======== Information

-- pv_equiv track=rewrite | github.com/Taejin1221/Re-PS | Programmers/Programmers150367.py | solution
-- ===== SOURCE A (Python) =====
-- def can(num, has_root):
--     n = len(num)
--     if n == 0:
--         return True
--
--     root = n // 2
--     left = num[:root]
--     right = num[root + 1:]
--     if has_root:
--         if num[root] == "1":
--             return can(left, True) & can(right, True)
--         else:
--             return can(left, False) & can(right, False)
--     else:
--         if num[root] == "1":
--             return False
--         else:
--             return can(left, False) & can(right, False)
--
-- def solution(numbers):
--     ans = []
--
--     NODES = [1, 3, 7, 15, 31, 63]
--     for number in numbers:
--         bin_num = bin(number)[2:]
--         n = len(bin_num)
--
--         can_make = False
--         for node in NODES:
--             if n <= node:
--                 if can('0' * (node - n) + bin_num, True):
--                     can_make = True
--                     break
--
--         ans.append(1 if can_make else 0)
--
--     return ans
-- ===== SOURCE B (Python) =====
-- # Same answers as A; validity is checked iteratively with an explicit worklist of
-- # index ranges instead of A's recursion on string slices, and an all-zero subtree
-- # is settled by one membership scan instead of recursing into it.
-- def _fits(s, size):
--     stack = [(0, size)]
--     while stack:
--         lo, hi = stack.pop()
--         mid = (lo + hi) // 2
--         if s[mid] == '1':
--             if lo < mid:
--                 stack.append((lo, mid))
--             if mid + 1 < hi:
--                 stack.append((mid + 1, hi))
--         elif '1' in s[lo:hi]:
--             return False
--     return True
--
-- def _check(number):
--     bits = bin(number)[2:]
--     n = len(bits)
--     for size in (1, 3, 7, 15, 31, 63):
--         if n <= size and _fits('0' * (size - n) + bits, size):
--             return 1
--     return 0
--
-- def solution(numbers):
--     return [_check(number) for number in numbers]
-- ===== Notes on version B (the rewrite author's own statement) =====
-- stated objective: faster
-- what changed: Replaces A's recursive divide-and-conquer on freshly sliced strings with an iterative explicit-worklist scan over index ranges of the fixed padded string, settling any all-zero subtree with a single membership scan instead of recursing through it.
import Mathlib
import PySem

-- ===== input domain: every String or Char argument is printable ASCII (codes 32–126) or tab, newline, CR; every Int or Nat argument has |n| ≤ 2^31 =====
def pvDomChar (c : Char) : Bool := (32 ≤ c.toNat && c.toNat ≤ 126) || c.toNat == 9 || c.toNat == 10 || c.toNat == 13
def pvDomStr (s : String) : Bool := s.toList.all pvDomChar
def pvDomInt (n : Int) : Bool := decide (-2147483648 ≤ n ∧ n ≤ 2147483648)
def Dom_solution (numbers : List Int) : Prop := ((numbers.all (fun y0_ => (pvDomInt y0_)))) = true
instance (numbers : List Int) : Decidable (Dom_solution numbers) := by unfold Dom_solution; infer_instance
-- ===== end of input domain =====

-- B checks tree validity with an explicit worklist of index ranges (and an all-zero scan
-- for dead subtrees) instead of A's recursion on string slices; objective: alternative.

-- ===== PORT A =====
-- bin(number)[2:]  (shared by both Pythons, both of which call bin(number)[2:])
def pyBinTail (number : Int) : List Char :=
  PySem.List.slice (PySem.Int.toBinChars0b number) (some 2) none

def canA (num : List Char) (hasRoot : Bool) : Bool :=
  let n := num.length
  if _hn : n = 0 then
    true
  else
    let root := n / 2
    let left := PySem.List.slice num none (some (root : Int))
    let right := PySem.List.slice num (some ((root : Int) + 1)) none
    if hasRoot then
      if PySem.List.pyGet? num (root : Int) = some '1' then
        canA left true && canA right true
      else
        canA left false && canA right false
    else
      if PySem.List.pyGet? num (root : Int) = some '1' then
        false
      else
        canA left false && canA right false
termination_by num.length
decreasing_by
  all_goals first
    | (rw [PySem.List.slice_to_natCast]; simp only [List.length_take]; omega)
    | (have h : ((num.length / 2 : Nat) : Int) + 1 = (((num.length / 2 + 1 : Nat)) : Int) := by
         push_cast; ring
       rw [h, PySem.List.slice_from_natCast]; simp only [List.length_drop]; omega)

-- the inner 'for node in NODES' loop of A (with its break)
def tryNodes (binNum : List Char) (n : Nat) : List Nat → Bool
  | [] => false
  | node :: rest =>
      if n ≤ node then
        if canA (List.replicate (node - n) '0' ++ binNum) true then true
        else tryNodes binNum n rest
      else tryNodes binNum n rest

def solution (numbers : List Int) : List Int :=
  numbers.foldl (fun ans number =>
    let binNum := pyBinTail number
    let n := binNum.length
    ans ++ [if tryNodes binNum n [1, 3, 7, 15, 31, 63] then (1 : Int) else 0]) []

-- ===== PORT B =====
-- worklist loop of _fits; the stack's top is the list head (Python appends/pops at the end),
-- so pushing (lo,mid) then (mid+1,hi) puts (mid+1,hi) on top.
def fitsLoop (s : List Char) : List (Nat × Nat) → Bool
  | [] => true
  | (lo, hi) :: rest =>
      if _h : lo < hi then
        let mid := (lo + hi) / 2
        if PySem.List.pyGet? s (mid : Int) = some '1' then
          fitsLoop s ((if mid + 1 < hi then [(mid + 1, hi)] else []) ++
                      (if lo < mid then [(lo, mid)] else []) ++ rest)
        else if (PySem.List.slice s (some (lo : Int)) (some (hi : Int))).contains '1' then
          false
        else
          fitsLoop s rest
      else fitsLoop s rest  -- unreachable: only nonempty ranges are ever pushed
termination_by stack => (stack.map (fun p => p.2 - p.1)).sum * 2 + stack.length
decreasing_by
  · simp only [List.map_append, List.sum_append, List.map_cons, List.sum_cons, List.length_append,
      List.length_cons]
    split <;> split <;> simp <;> omega
  · simp only [List.map_cons, List.sum_cons, List.length_cons]; omega
  · simp only [List.map_cons, List.sum_cons, List.length_cons]; omega

def fits (s : List Char) (size : Nat) : Bool := fitsLoop s [(0, size)]

-- the 'for size in (1,3,7,15,31,63)' loop of _check (early return 1, else 0)
def checkB (bits : List Char) (n : Nat) : List Nat → Int
  | [] => 0
  | size :: rest =>
      if n ≤ size && fits (List.replicate (size - n) '0' ++ bits) size then 1
      else checkB bits n rest

def solution_alt (numbers : List Int) : List Int :=
  numbers.map (fun number =>
    let bits := pyBinTail number
    checkB bits bits.length [1, 3, 7, 15, 31, 63])

-- ===== PRECONDITION & SPEC =====
def Spec_solution (numbers : List Int) (out : List Int) : Prop := out = solution_alt numbers
instance (numbers : List Int) (out : List Int) : Decidable (Spec_solution numbers out) := by unfold Spec_solution; infer_instance

-- ===== CLAIM (what is proved, stated in full; the proofs are below) =====
def Claim_equal_solution : Prop := ∀ (numbers : List Int), Dom_solution numbers → Spec_solution numbers (solution numbers)

-- ===== LEMMAS AND PROOFS =====

theorem contains_split (s : List Char) (r : Nat) (h : r < s.length) :
    s.contains '1' = ((s.take r).contains '1' || (s[r] == '1') || (s.drop (r+1)).contains '1') := by
  have h1 : s = s.take r ++ s[r] :: s.drop (r+1) := by
    rw [List.getElem_cons_drop h, List.take_append_drop]
  conv_lhs => rw [h1]
  simp only [List.contains_append, List.contains_cons, Bool.or_assoc]
  rw [Bool.beq_comm]

theorem canA_false (s : List Char) : canA s false = !s.contains '1' := by
  generalize hn : s.length = n
  induction n using Nat.strong_induction_on generalizing s with
  | _ n ih =>
    subst hn
    rw [canA]
    by_cases h0 : s.length = 0
    · simp [List.eq_nil_of_length_eq_zero h0]
    · have hroot : s.length / 2 < s.length := by omega
      have hcast : ((s.length / 2 : Nat) : Int) + 1 = (((s.length / 2 + 1 : Nat)) : Int) := by
        push_cast; ring
      simp only [h0, dif_neg, not_false_iff, Bool.false_eq_true, if_false,
        PySem.List.slice_to_natCast, hcast, PySem.List.slice_from_natCast,
        PySem.List.pyGet?_natCast, List.getElem?_eq_getElem hroot]
      rw [contains_split s _ hroot]
      split_ifs with hg
      · simp only [Option.some.injEq] at hg
        simp [hg]
      · simp only [Option.some.injEq] at hg
        rw [ih (s.length / 2) (by omega) _ (by simp [List.length_take]; omega),
            ih (s.length - (s.length / 2 + 1)) (by omega) _ (by simp [List.length_drop])]
        have hb : (s[s.length / 2] == '1') = false := by simp [hg]
        simp [hb]
theorem canA_seg (s : List Char) (lo hi : Nat) (h1 : lo < hi) (h2 : hi ≤ s.length)
    (hmid : (lo + hi) / 2 < s.length) :
    canA ((s.drop lo).take (hi - lo)) true =
      (if s[(lo + hi) / 2]'hmid = '1'
       then canA ((s.drop lo).take ((lo + hi) / 2 - lo)) true &&
            canA ((s.drop ((lo + hi) / 2 + 1)).take (hi - ((lo + hi) / 2 + 1))) true
       else !((s.drop lo).take (hi - lo)).contains '1') := by
  have hlen : ((s.drop lo).take (hi - lo)).length = hi - lo := by
    simp [List.length_take, List.length_drop]; omega
  have hroot : (hi - lo) / 2 < hi - lo := by omega
  have hidx : lo + (hi - lo) / 2 = (lo + hi) / 2 := by omega
  have hget : ((s.drop lo).take (hi - lo))[(hi - lo) / 2]'(by omega) = s[(lo + hi) / 2]'hmid := by
    rw [List.getElem_take, List.getElem_drop]
    simp only [hidx]
  rw [canA]
  have hcast : (((hi - lo) / 2 : Nat) : Int) + 1 = ((((hi - lo) / 2 + 1 : Nat)) : Int) := by
    push_cast; ring
  simp only [hlen, dif_neg (by omega : ¬ (hi - lo) = 0),
    PySem.List.slice_to_natCast, hcast, PySem.List.slice_from_natCast, if_true,
    PySem.List.pyGet?_natCast, List.getElem?_eq_getElem (by omega : (hi - lo) / 2 < ((s.drop lo).take (hi - lo)).length),
    hget, Option.some.injEq]
  have htake : ((s.drop lo).take (hi - lo)).take ((hi - lo) / 2) = (s.drop lo).take ((lo + hi) / 2 - lo) := by
    rw [List.take_take]
    have hmin : min ((hi - lo) / 2) (hi - lo) = (lo + hi) / 2 - lo := by omega
    rw [hmin]
  have hdrop : ((s.drop lo).take (hi - lo)).drop ((hi - lo) / 2 + 1) =
      (s.drop ((lo + hi) / 2 + 1)).take (hi - ((lo + hi) / 2 + 1)) := by
    have h3 : lo + ((hi - lo) / 2 + 1) = (lo + hi) / 2 + 1 := by omega
    have h4 : hi - lo - ((hi - lo) / 2 + 1) = hi - ((lo + hi) / 2 + 1) := by omega
    rw [List.drop_take, List.drop_drop, h3, h4]
  rw [htake, hdrop]
  split_ifs with hg
  · rfl
  · rw [canA_false, canA_false]
    rw [contains_split ((s.drop lo).take (hi - lo)) ((hi - lo) / 2) (by omega)]
    rw [htake, hdrop, hget]
    have hb : (s[(lo + hi) / 2]'hmid == '1') = false := by simp [hg]
    simp [hb]
theorem canA_nil (b : Bool) : canA [] b = true := by
  rw [canA]; simp

theorem fitsLoop_eq (s : List Char) (stack : List (Nat × Nat))
    (hstack : ∀ p ∈ stack, p.1 < p.2 ∧ p.2 ≤ s.length) :
    fitsLoop s stack = stack.all (fun p => canA ((s.drop p.1).take (p.2 - p.1)) true) := by
  generalize hm : (stack.map (fun p => p.2 - p.1)).sum * 2 + stack.length = m
  induction m using Nat.strong_induction_on generalizing stack with
  | _ m ih =>
    subst hm
    cases stack with
    | nil => simp [fitsLoop]
    | cons p rest =>
      obtain ⟨lo, hi⟩ := p
      have hrest : ∀ q ∈ rest, q.1 < q.2 ∧ q.2 ≤ s.length :=
        fun q hq => hstack q (List.mem_cons_of_mem _ hq)
      have hp := hstack (lo, hi) List.mem_cons_self
      have hlo : lo < hi := hp.1
      have hhi : hi ≤ s.length := hp.2
      have hmid : (lo + hi) / 2 < s.length := by omega
      rw [fitsLoop, dif_pos hlo]
      simp only [PySem.List.pyGet?_natCast, List.getElem?_eq_getElem hmid, Option.some.injEq,
        PySem.List.slice_natCast]
      rw [List.all_cons, canA_seg s lo hi hlo hhi hmid]
      by_cases hg : s[(lo + hi) / 2]'hmid = '1'
      · rw [if_pos hg, if_pos hg]
        by_cases hR : (lo + hi) / 2 + 1 < hi <;> by_cases hL : lo < (lo + hi) / 2 <;>
          simp only [hR, hL, if_true, if_false]
        · rw [ih _ (by simp only [List.map_append, List.sum_append, List.length_append,
              List.map_cons, List.sum_cons, List.map_nil, List.sum_nil, List.length_cons,
              List.length_nil]; omega) _ (by
              intro q hq
              simp only [List.cons_append, List.nil_append, List.mem_cons] at hq
              rcases hq with h | h | h
              · rw [h]; exact ⟨hR, hhi⟩
              · rw [h]; exact ⟨hL, by omega⟩
              · exact hrest q h) rfl]
          simp only [List.cons_append, List.nil_append, List.all_cons]
          simp [Bool.and_comm, Bool.and_assoc]
        · have h0 : (lo + hi) / 2 - lo = 0 := by omega
          rw [ih _ (by simp only [List.map_append, List.sum_append, List.length_append,
              List.map_cons, List.sum_cons, List.map_nil, List.sum_nil, List.length_cons,
              List.length_nil]; omega) _ (by
              intro q hq
              simp only [List.cons_append, List.nil_append, List.mem_cons] at hq
              rcases hq with h | h
              · rw [h]; exact ⟨hR, hhi⟩
              · exact hrest q h) rfl]
          simp [h0, canA_nil]
        · have h0 : hi - ((lo + hi) / 2 + 1) = 0 := by omega
          rw [ih _ (by simp only [List.map_append, List.sum_append, List.length_append,
              List.map_cons, List.sum_cons, List.map_nil, List.sum_nil, List.length_cons,
              List.length_nil]; omega) _ (by
              intro q hq
              simp only [List.cons_append, List.nil_append, List.mem_cons] at hq
              rcases hq with h | h
              · rw [h]; exact ⟨hL, by omega⟩
              · exact hrest q h) rfl]
          simp [h0, canA_nil]
        · -- hi = lo + 1 : both children empty
          have h0 : (lo + hi) / 2 - lo = 0 := by omega
          have h1 : hi - ((lo + hi) / 2 + 1) = 0 := by omega
          simp only [List.nil_append]
          rw [ih _ (by simp only [List.map_cons, List.sum_cons, List.length_cons]; omega) _
            hrest rfl]
          simp [h0, h1, canA_nil]
      · rw [if_neg hg, if_neg hg]
        by_cases hc : '1' ∈ (s.drop lo).take (hi - lo)
        · rw [if_pos (by simpa using hc)]
          simp [hc]
        · rw [if_neg (by simpa using hc), ih _ (by
            simp only [List.map_cons, List.sum_cons, List.length_cons]; omega) _ hrest rfl]
          simp [hc]
theorem fits_eq (s : List Char) (size : Nat) (h0 : 0 < size) (hlen : s.length = size) :
    fits s size = canA s true := by
  rw [fits, fitsLoop_eq s [(0, size)]
    (by intro q hq; simp only [List.mem_singleton] at hq; rw [hq]; exact ⟨h0, by omega⟩)]
  simp [← hlen]

theorem checkB_eq (bits : List Char) (n : Nat) (L : List Nat)
    (hn : n = bits.length) (hL : ∀ x ∈ L, 0 < x) :
    (if tryNodes bits n L then (1 : Int) else 0) = checkB bits n L := by
  induction L with
  | nil => simp [tryNodes, checkB]
  | cons size rest ih =>
    have ih' := ih (fun x hx => hL x (List.mem_cons_of_mem _ hx))
    rw [tryNodes, checkB]
    by_cases hns : n ≤ size
    · have hlen' : (List.replicate (size - n) '0' ++ bits).length = size := by
        simp [hn.symm]; omega
      rw [fits_eq _ _ (hL size List.mem_cons_self) hlen']
      by_cases hcan : canA (List.replicate (size - n) '0' ++ bits) true = true
      · simp [hns, hcan]
      · simp only [Bool.not_eq_true] at hcan
        simp [hns, hcan, ih']
    · simp [hns, ih']

-- ===== VERDICT (by name: the statement is the Claim_ definition above) =====
theorem solution_spec : Claim_equal_solution := by
  intro numbers _
  unfold Spec_solution solution solution_alt
  rw [PySem.List.foldl_append_singleton_eq_map]
  exact List.map_congr_left (fun x _ => checkB_eq _ _ _ rfl (by decide))
-- pv_equiv track=rewrite | github.com/NightVovy/OptimizeWithNpaNew | count_gradient/ai_experoments/202512_sdp2/get_func1.py | reduce_projector_indices
-- ===== SOURCE A (Python) =====
-- def reduce_projector_indices(indices):
--     """
--     化简投影算子序列。
--     规则: E^2 = E, 且不同方的算符对易。
--     """
--
--     def get_party(idx):
--         return 0 if idx < 2 else 1
--
--     while True:
--         made_simplification = False
--         length = len(indices)
--
--         if length == 0:
--             break
--
--         i = 0
--         while i < len(indices) - 1:
--             j = i + 1
--             idx_i = indices[i]
--             idx_j = indices[j]
--             party_i = get_party(idx_i)
--             party_j = get_party(idx_j)
--
--             # 规则: E^2 = E (合并，注意这里只 pop 一个)
--             if idx_i == idx_j:
--                 indices.pop(j)
--                 made_simplification = True
--                 break
--
--             # 规则: 同方阻隔
--             if party_i == party_j:
--                 i += 1
--                 continue
--
--             # 规则: 交换顺序
--             if idx_i > idx_j:
--                 indices[i], indices[j] = indices[j], indices[i]
--                 made_simplification = True
--                 break
--
--             i += 1
--
--         if not made_simplification:
--             break
--
--     return indices
-- ===== SOURCE B (Python) =====
-- def reduce_projector_indices(indices):
--     """One pass: stable partition by party (party 0 = idx < 2 first), then
--     collapse consecutive equal indices.  Returns a new list (does not mutate)."""
--     p0 = [x for x in indices if x < 2]
--     p1 = [x for x in indices if not x < 2]
--     out = []
--     for x in p0 + p1:
--         if out and out[-1] == x:
--             continue
--         out.append(x)
--     return out
-- ===== Notes on version B (the rewrite author's own statement) =====
-- stated objective: faster
-- what changed: Replaced the restart-after-every-rewrite bubble process (repeated adjacent swap/merge scans) by a single stable partition by party followed by one pass collapsing consecutive duplicates; B returns a fresh list instead of mutating the argument in place.
import Mathlib
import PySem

================

Exercise aim
Give back, word for word, only the lines above from the line holding "n = len(bits)" to the line holding "-- ===== input", both included.

Problem solution
--     n = len(bits)
--     for size in (1, 3, 7, 15, 31, 63):
--         if n <= size and _fits('0' * (size - n) + bits, size):
--             return 1
--     return 0
--
-- def solution(numbers):
--     return [_check(number) for number in numbers]
-- ===== Notes on version B (the rewrite author's own statement) =====
-- stated objective: faster
-- what changed: Replaces A's recursive divide-and-conquer on freshly sliced strings with an iterative explicit-worklist scan over index ranges of the fixed padded string, settling any all-zero subtree with a single membership scan instead of recursing through it.
import Mathlib
import PySem

-- ===== input domain: every String or Char argument is printable ASCII (codes 32–126) or tab, newline, CR; every Int or Nat argument has |n| ≤ 2^31 =====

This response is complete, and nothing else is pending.